# for all the people who said i needed to mod my headlights.... pic/video heavy



## deepblueT (Jan 26, 2008)

yesterday Krissrock dropped by to help me do just that. Big thanks for all your help Kriss. 
pics and video below...
pics...










































videos (click on them to get to them)


----------



## Jayizdaman (Apr 18, 2005)

Nice Job! I'm too scared to take mine apart haha, I'm acually a little scared to sand them (to get rid if the haze) too


----------



## darrenbyrnes (Jan 4, 2005)

Jayizdaman said:


> Nice Job! I'm too scared to take mine apart haha, I'm acually a little scared to sand them (to get rid if the haze) too


I was hesitant to take mine apart as well, but it was pretty easy to do - just follow a good DIY and you'll be fine.

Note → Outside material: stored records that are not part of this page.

-- pv_equiv track=rewrite | github.com/PaolaBird/symptomVid | Backend/prolog.py | sintomas
-- ===== SOURCE A (Python) =====
-- def sintomas(answers):
--     questions = [
--         1,
--         1,
--         1,
--         1,
--         1,
--         1,
--         1,
--         2,
--         2,
--         3,
--         3,
--         3,
--     ]
--     suma = 0
--     sugerencia = ""
--     for x in range(0, len(questions)):
--         if answers[x] == "y":
--             suma += questions[x]
--     if 0 <= suma <= 2:
--         sugerencia = {
--             "type": "1",
--             "result": "Puede estar relacionado con estrés. Mantenerse observando.",
--         }
--
--     elif 3 <= suma <= 5:
--         sugerencia = {
--             "type": "2",
--             "result": "Hidratese adecuadamente, mantenga una buena higiene personal. Observe y revalore en 2 días.",
--         }
--     elif 6 <= suma <= 12:
--         sugerencia = {"type": "3", "result": "Debe ir a una consulta médica."}
--
--     elif 13 <= suma <= 20:
--         sugerencia = {
--             "type": "4",
--             "result": "REPORTESE DE INMEDIATO A EPIDEMIOLOGÍA.",
--         }
--
--     return sugerencia
-- ===== SOURCE B (Python) =====
-- def sintomas(answers):
--     if len(answers) < 12:
--         # the questionnaire has 12 questions; A raises IndexError here too
--         raise IndexError("need 12 answers")
--     # group the 12 questions by weight and count the "y" answers per slice
--     suma = (answers[0:7].count("y")
--             + 2 * answers[7:9].count("y")
--             + 3 * answers[9:12].count("y"))
--     # level = number of thresholds strictly exceeded (suma is always in 0..20)
--     nivel = (suma > 2) + (suma > 5) + (suma > 12)
--     mensajes = [
--         {"type": "1", "result": "Puede estar relacionado con estrés. Mantenerse observando."},
--         {"type": "2", "result": "Hidratese adecuadamente, mantenga una buena higiene personal. Observe y revalore en 2 días."},
--         {"type": "3", "result": "Debe ir a una consulta médica."},
--         {"type": "4", "result": "REPORTESE DE INMEDIATO A EPIDEMIOLOGÍA."},
--     ]
--     return mensajes[nivel]
-- ===== Notes on version B (the rewrite author's own statement) =====
-- stated objective: alternative
-- what changed: Replaces the per-index weighted loop by per-weight-group slice counts (count of 'y' in answers[0:7], [7:9], [9:12]) and replaces the four-branch if/elif range ladder by an arithmetic threshold count indexing a message table.
import Mathlib
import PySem

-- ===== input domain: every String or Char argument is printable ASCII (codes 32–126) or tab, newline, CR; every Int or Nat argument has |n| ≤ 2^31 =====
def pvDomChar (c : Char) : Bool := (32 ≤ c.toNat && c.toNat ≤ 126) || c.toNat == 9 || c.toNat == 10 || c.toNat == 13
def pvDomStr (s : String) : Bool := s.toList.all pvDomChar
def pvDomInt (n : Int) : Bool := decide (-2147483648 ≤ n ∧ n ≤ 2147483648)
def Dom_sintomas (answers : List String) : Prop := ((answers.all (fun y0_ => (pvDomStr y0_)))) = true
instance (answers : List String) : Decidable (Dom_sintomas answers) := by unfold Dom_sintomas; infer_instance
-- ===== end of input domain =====

-- B scores by counting "y" per weight group over three slices and picks the message by an
-- arithmetic threshold count into a table, instead of A's per-index loop and if/elif ladder
-- (objective: alternative).


-- ===== PORT A =====
def questionsA : List Int := [1, 1, 1, 1, 1, 1, 1, 2, 2, 3, 3, 3]

-- Literal port of A: pyGetD is exact under Pre_ (every index 0..11 is then in range; outside
-- Pre_ Python raises IndexError).  The final [] stands for Python's unreachable "" default.
def sintomas (answers : List String) : List (String × String) :=
  let suma : Int := (PySem.List.pyRange 0 (PySem.List.len questionsA)).foldl
    (fun suma x =>
      if PySem.List.pyGetD answers x "" == "y" then suma + PySem.List.pyGetD questionsA x 0 else suma) 0
  if 0 ≤ suma ∧ suma ≤ 2 then
    [("type", "1"), ("result", "Puede estar relacionado con estrés. Mantenerse observando.")]
  else if 3 ≤ suma ∧ suma ≤ 5 then
    [("type", "2"), ("result", "Hidratese adecuadamente, mantenga una buena higiene personal. Observe y revalore en 2 días.")]
  else if 6 ≤ suma ∧ suma ≤ 12 then
    [("type", "3"), ("result", "Debe ir a una consulta médica.")]
  else if 13 ≤ suma ∧ suma ≤ 20 then
    [("type", "4"), ("result", "REPORTESE DE INMEDIATO A EPIDEMIOLOGÍA.")]
  else []

-- ===== PORT B =====
def mensajesB : List (List (String × String)) :=
  [[("type", "1"), ("result", "Puede estar relacionado con estrés. Mantenerse observando.")],
   [("type", "2"), ("result", "Hidratese adecuadamente, mantenga una buena higiene personal. Observe y revalore en 2 días.")],
   [("type", "3"), ("result", "Debe ir a una consulta médica.")],
   [("type", "4"), ("result", "REPORTESE DE INMEDIATO A EPIDEMIOLOGÍA.")]]

-- B: (its len<12 IndexError guard lies outside Pre_, where nothing is claimed)
-- three slice counts, weighted; the level is how many thresholds suma strictly exceeds
-- (Python's bool-sum `(suma>2)+(suma>5)+(suma>12)`), used to index the message table.
def sintomas_alt (answers : List String) : List (String × String) :=
  let suma : Int :=
    (PySem.List.count (PySem.List.slice answers (some 0) (some 7)) "y" : Int)
    + 2 * (PySem.List.count (PySem.List.slice answers (some 7) (some 9)) "y" : Int)
    + 3 * (PySem.List.count (PySem.List.slice answers (some 9) (some 12)) "y" : Int)
  let nivel : Int :=
    (if 2 < suma then 1 else 0) + (if 5 < suma then 1 else 0) + (if 12 < suma then 1 else 0)
  PySem.List.pyGetD mensajesB nivel []

-- ===== PRECONDITION & SPEC =====
-- Python A indexes answers[0..11] and raises IndexError on shorter lists; Pre_ excludes exactly those.
def Pre_sintomas (answers : List String) : Prop := 12 ≤ answers.length
instance (answers : List String) : Decidable (Pre_sintomas answers) := by unfold Pre_sintomas; infer_instance
def pvWitness_sintomas : List String :=
  ["y", "n", "y", "n", "y", "n", "y", "n", "y", "n", "y", "n"]

def Spec_sintomas (answers : List String) (out : List (String × String)) : Prop := out = sintomas_alt answers
instance (answers : List String) (out : List (String × String)) : Decidable (Spec_sintomas answers out) := by unfold Spec_sintomas; infer_instance

-- ===== CLAIM (what is proved, stated in full; the proofs are below) =====
def Claim_equal_sintomas : Prop := ∀ (answers : List String), Dom_sintomas answers → Pre_sintomas answers → Spec_sintomas answers (sintomas answers)
-- ===== LEMMAS AND PROOFS =====

theorem fold_zip_eq (qs : List Int) (ans : List String) (acc : Int) (h : qs.length ≤ ans.length) :
    (List.range qs.length).foldl
      (fun s x => if ans.getD x "" == "y" then s + qs.getD x 0 else s) acc
    = (qs.zip ans).foldl (fun s p => if p.2 == "y" then s + p.1 else s) acc := by
  induction qs generalizing ans acc with
  | nil => simp
  | cons q qs ih =>
    cases ans with
    | nil => simp at h
    | cons a ans =>
      rw [List.length_cons, List.range_succ_eq_map]
      simp only [List.foldl_cons, List.foldl_map, List.getD_cons_succ, List.getD_cons_zero,
        List.zip_cons_cons, Nat.succ_eq_add_one]
      exact ih ans _ (by simpa using h)

-- zipping a concatenation splits the right list at the boundary
theorem zip_append_split (xs ys : List Int) (l : List String) :
    (xs ++ ys).zip l = xs.zip (l.take xs.length) ++ ys.zip (l.drop xs.length) := by
  induction xs generalizing l with
  | nil => simp
  | cons x xs ih =>
    cases l with
    | nil => simp
    | cons a l => simp [ih]

-- zipping a constant-weight block pairs the weight with a prefix
theorem zip_replicate (n : Nat) (w : Int) (l : List String) :
    (List.replicate n w).zip l = (l.take n).map (fun x => (w, x)) := by
  induction n generalizing l with
  | zero => simp
  | succ n ih => cases l <;> simp [List.replicate_succ, ih]

-- a constant-weight score block is the weight times the "y"-count
theorem fold_const_weight (l : List String) (w acc : Int) :
    (l.map fun x => (w, x)).foldl (fun s p => if p.2 == "y" then s + p.1 else s) acc
      = acc + w * (l.count "y" : Int) := by
  induction l generalizing acc with
  | nil => simp
  | cons a l ih =>
    simp only [List.map_cons, List.foldl_cons, List.count_cons]
    by_cases h : a == "y" <;> simp only [h, if_true, ih] <;> push_cast <;> ring

-- the if/elif ladder agrees with table indexing by the threshold count, for any score in 0..20
theorem map_sel (s : Int) (h0 : 0 ≤ s) (h20 : s ≤ 20) :
    (if 0 ≤ s ∧ s ≤ 2 then
      [("type", "1"), ("result", "Puede estar relacionado con estrés. Mantenerse observando.")]
    else if 3 ≤ s ∧ s ≤ 5 then
      [("type", "2"), ("result", "Hidratese adecuadamente, mantenga una buena higiene personal. Observe y revalore en 2 días.")]
    else if 6 ≤ s ∧ s ≤ 12 then
      [("type", "3"), ("result", "Debe ir a una consulta médica.")]
    else if 13 ≤ s ∧ s ≤ 20 then
      [("type", "4"), ("result", "REPORTESE DE INMEDIATO A EPIDEMIOLOGÍA.")]
    else [])
    = PySem.List.pyGetD mensajesB
        ((if 2 < s then 1 else 0) + (if 5 < s then 1 else 0) + (if 12 < s then 1 else 0)) [] := by
  split_ifs <;> first | rfl | omega

-- ===== VERDICT (by name: the statement is the Claim_ definition above) =====
theorem sintomas_spec : Claim_equal_sintomas := by
  intro answers _ hpre
  unfold Pre_sintomas at hpre
  unfold Spec_sintomas sintomas sintomas_alt
  have hA :
      (PySem.List.pyRange 0 (PySem.List.len questionsA)).foldl
        (fun suma x =>
          if PySem.List.pyGetD answers x "" == "y" then suma + PySem.List.pyGetD questionsA x 0
          else suma) 0
      = (questionsA.zip answers).foldl (fun s p => if p.2 == "y" then s + p.1 else s) 0 := by
    have hlen : PySem.List.len questionsA = ((12 : Nat) : Int) := by decide
    rw [hlen, PySem.List.pyRange_zero_natCast, List.foldl_map]
    simp only [PySem.List.pyGetD_natCast]
    have h12 : (12 : Nat) = questionsA.length := by decide
    rw [h12]
    exact fold_zip_eq questionsA answers 0 (by simp [questionsA]; omega)
  have hsplit : questionsA = List.replicate 7 (1 : Int)
      ++ (List.replicate 2 (2 : Int) ++ List.replicate 3 (3 : Int)) := by decide
  have hzip :
      (questionsA.zip answers).foldl (fun s p => if p.2 == "y" then s + p.1 else s) 0
      = ((0 + 1 * ((answers.take 7).count "y" : Int))
          + 2 * (((answers.drop 7).take 2).count "y" : Int))
          + 3 * ((((answers.drop 7).drop 2).take 3).count "y" : Int) := by
    rw [hsplit, zip_append_split, List.foldl_append, zip_append_split,
        List.foldl_append, zip_replicate, zip_replicate, zip_replicate,
        fold_const_weight, fold_const_weight, fold_const_weight]
    simp [List.take_take]
  have e0 : PySem.List.slice answers (some 0) (some 7) = answers.take 7 := by
    rw [PySem.List.slice_toNat answers (by norm_num) (by norm_num)]; simp
  have e1 : PySem.List.slice answers (some 7) (some 9) = (answers.drop 7).take 2 := by
    rw [PySem.List.slice_toNat answers (by norm_num) (by norm_num)]; simp
  have e2 : PySem.List.slice answers (some 9) (some 12) = (answers.drop 9).take 3 := by
    rw [PySem.List.slice_toNat answers (by norm_num) (by norm_num)]; simp
  rw [hA, hzip]
  simp only [e0, e1, e2, PySem.List.count_eq, List.drop_drop, one_mul, zero_add]
  norm_num
  have b1 : List.count "y" (answers.take 7) ≤ 7 :=
    le_trans List.count_le_length (by simp)
  have b2 : List.count "y" ((answers.drop 7).take 2) ≤ 2 :=
    le_trans List.count_le_length (by simp)
  have b3 : List.count "y" ((answers.drop 9).take 3) ≤ 3 :=
    le_trans List.count_le_length (by simp)
  exact map_sel _ (by positivity) (by omega)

I got rid of the orange side reflectors and smoked the turns on mine.


----------



## chaldowhiteboy (Jun 14, 2010)

looks good :thumbup:

where did you get the leds? and are they drl's?


----------



## BigBlackTiTTy (Sep 25, 2009)

they look really good ! good job ! congrats :thumbup:


----------



## deepblueT (Jan 26, 2008)

chaldowhiteboy said:


> looks good :thumbup:
> 
> where did you get the leds? and are they drl's?


thanks

they are turn signals from a KIA Amanti of all cars :facepalm:

not DRL's I have another setup coming with my new front end. these are blinkers on purpose.


----------



## 01ttgt28 (Jun 23, 2009)

Nice Now we need a pic of the car with everything back together :thumbup:


----------



## Audiguy84 (Nov 14, 2006)

deepblueT said:


> thanks
> 
> they are turn signals from a KIA Amanti of all cars :facepalm:
> 
> not DRL's I have another setup coming with my new front end. these are blinkers on purpose.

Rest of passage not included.